Mengawal Pergerakan Rupiah (Anwar Nasution)

PERGERAKAN rupiah yang bagaikan yoyo akhir-akhir ini merupakan kombinasi berbagai hal.
Pertama, memburuknya kondisi ekonomi internasional. Kedua, kurang baiknya kebijakan pemerintah dalam menghadapi masalah eksternal tersebut. Ketiga, rendahnya integritas ataupun kualitas pendidikan dan pengalaman menteri-menteri pada pemerintahan sekarang (dibandingkan dengan para teknokrat pada awal Orde Baru, misalnya). Keempat, gonjang-ganjing DPR baru yang menimbulkan ketidakpastian politik sehingga mendorong pelarian modal asing dari Indonesia.

Selama masa Orde Baru, pemerintah juga mempekerjakan penasihat asing, terutama dari Universitas Harvard, dan sering kontak dengan pejabat Bank Dunia, IMF, dan ADB. Penasihat asing itu digunakan para teknokrat sebagai sparring partners guna menajamkan analisis serta kebijakannya dan memantau perkembangan ekonomi internasional. Setelah era Reformasi, tidak ada lagi penasihat asing itu karena para politisi alergi terhadap orang asing. Sementara Indonesia juga tak punya lembaga-lembaga penelitian, seperti KDI dan KIEP di Korea.

Rupiah yang gonjang-ganjing bagaikan yoyo menyebabkan ketidakpastian bagi dunia usaha, terutama yang banyak meminjam dalam mata uang asing. Hampir semua perusahaan besar Indonesia di semua sektor ekonomi (pertambangan, perkebunan, industri manufaktur, dan real estat) membelanjai usahanya dari bank-bank asing di Singapura. Itu kenapa mereka memiliki kantor di Singapura. Devisa hasil ekspornya tak masuk ke Indonesia karena ditahan di negara tersebut untuk membayar utang, sekaligus menggelapkan pajak karena tarif pajak Singapura lebih rendah ketimbang Indonesia.

Memburuknya ekonomi dunia
Ada empat perkembangan internasional yang berdampak buruk pada ekonomi Indonesia. Pertama, penurunan harga komoditas primer (hasil tambang, pertanian, dan perikanan) sejak akhir 2011. Komoditas itu terutama kita ekspor ke Tiongkok dan India yang tadinya mempunyai laju pertumbuhan ekonomi tinggi, 9-10 persen per tahun. Ekonomi Tiongkok meningkat pesat lebih dari 30 tahun terus-menerus setelah Deng Xiaoping beralih ke paham "liberalisasi borjuis" sejak 1983. India beralih ke sistem ekonomi pasar, meninggalkan sosialisme dengan sistem perizinan yang rumit serta serba negara pada 1991. Ekonomi yang tumbuh pesat di kedua negara itu butuh berbagai bahan mentah dan rakyatnya yang kian makmur menuntut makanan yang lebih berkualitas. Berakhirnya stimulus fiskal dan kredit untuk mengatasi krisis keuangan global 2008-2009 telah memperlambat pertumbuhan dua negara raksasa itu.

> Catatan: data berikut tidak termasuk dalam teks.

-- pv_equiv track=rewrite | github.com/szerrade-uw/Stomata-Counter- | archive2dataset.py | leaves_to_list
-- ===== SOURCE A (Python) =====
-- def leaves_to_list(leaves, family_indices):
--     # Collect list of (name, class_index) pairs
--     # Pre-allocate list
--     n = 0
--     for leaves_f in leaves.values():
--         n += len(leaves_f)
--     leaves_list = [None] * n
--     i = 0
--     # Fill it
--     for family, leaves_f in leaves.items():
--         family_index = family_indices[family]
--         for entry in leaves_f:
--             if ' ' in entry or '?' in entry:
--                 print ('WARNING: %s has a space or question mark.' % entry)
--             leaves_list[i] = (entry, family_index)
--             i += 1
--     return leaves_list
-- ===== SOURCE B (Python) =====
-- def leaves_to_list(leaves, family_indices):
--     # Recursive-descent decomposition: one recursion over the families, one
--     # recursion over each family's entries, building the result by cons/append
--     # instead of A's count/preallocate/index-fill loops.
--     def fam(entries, idx):
--         if not entries:
--             return []
--         entry = entries[0]
--         if ' ' in entry or '?' in entry:
--             print ('WARNING: %s has a space or question mark.' % entry)
--         return [(entry, idx)] + fam(entries[1:], idx)
--
--     def go(items):
--         if not items:
--             return []
--         (family, leaves_f) = items[0]
--         return fam(leaves_f, family_indices[family]) + go(items[1:])
--
--     return go(list(leaves.items()))
-- ===== Notes on version B (the rewrite author's own statement) =====
-- stated objective: alternative
-- what changed: Replaces A's imperative count/preallocate/manual-index fill with a pure recursive descent: structural recursion over families and over each family's entries, building the list by cons and append; no counting pass, no [None]*n buffer, no running index.
import Mathlib
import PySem

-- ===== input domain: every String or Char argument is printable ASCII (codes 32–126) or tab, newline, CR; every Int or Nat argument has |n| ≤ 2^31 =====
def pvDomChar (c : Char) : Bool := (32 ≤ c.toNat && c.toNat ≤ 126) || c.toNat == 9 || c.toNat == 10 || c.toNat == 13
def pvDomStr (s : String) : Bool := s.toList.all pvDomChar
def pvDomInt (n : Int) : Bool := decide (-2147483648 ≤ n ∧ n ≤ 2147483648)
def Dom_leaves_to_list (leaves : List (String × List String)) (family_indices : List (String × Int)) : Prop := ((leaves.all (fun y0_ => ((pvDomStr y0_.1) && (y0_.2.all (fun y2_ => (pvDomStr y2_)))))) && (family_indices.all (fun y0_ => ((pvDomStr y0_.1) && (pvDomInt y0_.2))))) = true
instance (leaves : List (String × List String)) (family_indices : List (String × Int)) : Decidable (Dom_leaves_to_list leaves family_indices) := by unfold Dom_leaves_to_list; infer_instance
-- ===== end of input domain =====

-- ===== PORT A =====
-- B is a pure recursive descent over the structure; A counts, preallocates and index-fills.
-- Return-value equivalence only (the WARNING prints are side effects, not values).
-- A: count total, preallocate [None]*n, fill by running index i; the final filterMap strips
-- the Option layer of the [None]*n buffer (transliteration artifact).
def leaves_to_list (leaves : List (String × List String)) (family_indices : List (String × Int)) : List (String × Int) :=
  let n : Nat := leaves.foldl (fun a p => a + p.2.length) 0
  let init : List (Option (String × Int)) := List.replicate n none
  let st :=
    leaves.foldl
      (fun (st : List (Option (String × Int)) × Nat) p =>
        -- family_index = family_indices[family]; Pre_ guarantees the key is present (KeyError excluded)
        let family_index : Int := ((PySem.Dict.mk family_indices).get? p.1).getD 0
        p.2.foldl (fun st entry => (st.1.set st.2 (some (entry, family_index)), st.2 + 1)) st)
      (init, 0)
  st.1.filterMap id

-- ===== PORT B =====
-- fam: recursion over one family's entries, consing (entry, idx) pairs
def pvFam (entries : List String) (idx : Int) : List (String × Int) :=
  match entries with
  | [] => []
  | entry :: rest => (entry, idx) :: pvFam rest idx

-- go: recursion over the families, appending each family's block
def pvGo (items : List (String × List String)) (family_indices : List (String × Int)) : List (String × Int) :=
  match items with
  | [] => []
  | p :: rest => pvFam p.2 (((PySem.Dict.mk family_indices).get? p.1).getD 0) ++ pvGo rest family_indices

def leaves_to_list_alt (leaves : List (String × List String)) (family_indices : List (String × Int)) : List (String × Int) :=
  pvGo leaves family_indices

-- ===== PRECONDITION & SPEC =====
-- Pre_ excludes exactly the inputs where Python A raises KeyError: a family of `leaves` missing from `family_indices` (B raises there too).
def Pre_leaves_to_list (leaves : List (String × List String)) (family_indices : List (String × Int)) : Prop :=
  ∀ p ∈ leaves, p.1 ∈ family_indices.map Prod.fst
instance (leaves : List (String × List String)) (family_indices : List (String × Int)) : Decidable (Pre_leaves_to_list leaves family_indices) := by unfold Pre_leaves_to_list; infer_instance
def pvWitness_leaves_to_list : (List (String × List String)) × (List (String × Int)) :=
  ([("rosaceae", ["apple", "pear"]), ("fagaceae", ["oak"])], [("rosaceae", 0), ("fagaceae", 1)])
def Spec_leaves_to_list (leaves : List (String × List String)) (family_indices : List (String × Int)) (out : List (String × Int)) : Prop := out = leaves_to_list_alt leaves family_indices
instance (leaves : List (String × List String)) (family_indices : List (String × Int)) (out : List (String × Int)) : Decidable (Spec_leaves_to_list leaves family_indices out) := by unfold Spec_leaves_to_list; infer_instance

-- ===== CLAIM (what is proved, stated in full; the proofs are below) =====
def Claim_equal_leaves_to_list : Prop := ∀ (leaves : List (String × List String)) (family_indices : List (String × Int)), Dom_leaves_to_list leaves family_indices → Pre_leaves_to_list leaves family_indices → Spec_leaves_to_list leaves family_indices (leaves_to_list leaves family_indices)

-- ===== LEMMAS AND PROOFS =====

theorem pvFam_eq_map (entries : List String) (idx : Int) :
    pvFam entries idx = entries.map (fun e => (e, idx)) := by
  induction entries with
  | nil => rfl
  | cons e t ih => simp [pvFam, ih]

-- the total length A pre-allocates
theorem pv_count (leaves : List (String × List String)) (a : Nat) :
    leaves.foldl (fun a p => a + p.2.length) a
      = a + (leaves.map (fun p => p.2.length)).sum := by
  induction leaves generalizing a with
  | nil => simp
  | cons h t ih => simp [List.foldl, ih, List.map, List.sum_cons]; omega

-- inner loop: filling entries of one family into the none-buffer
theorem pv_inner (entries : List String) (idx : Int)
    (done : List (Option (String × Int))) (k : Nat) (hk : entries.length ≤ k) :
    entries.foldl (fun st entry => (st.1.set st.2 (some (entry, idx)), st.2 + 1))
        (done ++ List.replicate k none, done.length)
      = (done ++ entries.map (fun e => some (e, idx)) ++ List.replicate (k - entries.length) none,
         done.length + entries.length) := by
  induction entries generalizing done k with
  | nil => simp
  | cons e t ih =>
    obtain ⟨k', rfl⟩ : ∃ k', k = k' + 1 := ⟨k - 1, by simp at hk; omega⟩
    have hset : (done ++ List.replicate (k' + 1) (none : Option (String × Int))).set done.length (some (e, idx))
        = (done ++ [some (e, idx)]) ++ List.replicate k' none := by
      rw [List.set_append_right _ _ (le_refl _)]
      simp [List.replicate_succ]
    simp only [List.foldl_cons, hset]
    have := ih (done ++ [some (e, idx)]) k' (by simp at hk ⊢; omega)
    simp only [List.length_append, List.length_cons] at this ⊢
    simp at this ⊢
    rw [this]
    congr 1
    omega

-- outer loop: filling all families equals B's recursive descent
theorem pv_outer (leaves : List (String × List String)) (family_indices : List (String × Int))
    (done : List (Option (String × Int))) :
    leaves.foldl
        (fun (st : List (Option (String × Int)) × Nat) p =>
          let family_index : Int := ((PySem.Dict.mk family_indices).get? p.1).getD 0
          p.2.foldl (fun st entry => (st.1.set st.2 (some (entry, family_index)), st.2 + 1)) st)
        (done ++ List.replicate ((leaves.map (fun p => p.2.length)).sum) none, done.length)
      = (done ++ (pvGo leaves family_indices).map some,
         done.length + (leaves.map (fun p => p.2.length)).sum) := by
  induction leaves generalizing done with
  | nil => simp [pvGo]
  | cons h t ih =>
    simp only [List.foldl_cons, List.map_cons, List.sum_cons]
    have hinner := pv_inner h.2 (((PySem.Dict.mk family_indices).get? h.1).getD 0)
      done (h.2.length + (t.map (fun p => p.2.length)).sum) (by omega)
    rw [Nat.add_sub_cancel_left] at hinner
    rw [hinner]
    have ihh := ih (done ++ h.2.map (fun e => some (e, ((PySem.Dict.mk family_indices).get? h.1).getD 0)))
    simp only [List.length_append, List.length_map] at ihh
    rw [List.append_assoc] at ihh ⊢
    rw [ihh]
    simp [pvGo, pvFam_eq_map, List.map_map, Function.comp]
    omega

theorem leaves_to_list_spec : Claim_equal_leaves_to_list := by
  intro leaves family_indices _ _
  unfold Spec_leaves_to_list leaves_to_list leaves_to_list_alt
  have h := pv_outer leaves family_indices []
  simp only [List.nil_append, List.length_nil] at h
  simp only [pv_count, Nat.zero_add, h, List.filterMap_map]
  simp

Penurunan harga komoditas mengakhiri boom komoditas primer yang kita nikmati sejak krisis ekonomi 1997. Sejak tahun 2000, ekspor dan pertumbuhan ekonomi Indonesia kian bergantung pada harga komoditas primer yang diekspor ke kedua negara itu. Penanaman modal asing dan dalam negeri, terutama juga ke sektor pertambangan dan perkebunan. Sumber penghasilan devisa kedua adalah dari kiriman TKI yang bekerja di mancanegara, umumnya pekerja kasar dengan pendidikan/keahlian sangat terbatas.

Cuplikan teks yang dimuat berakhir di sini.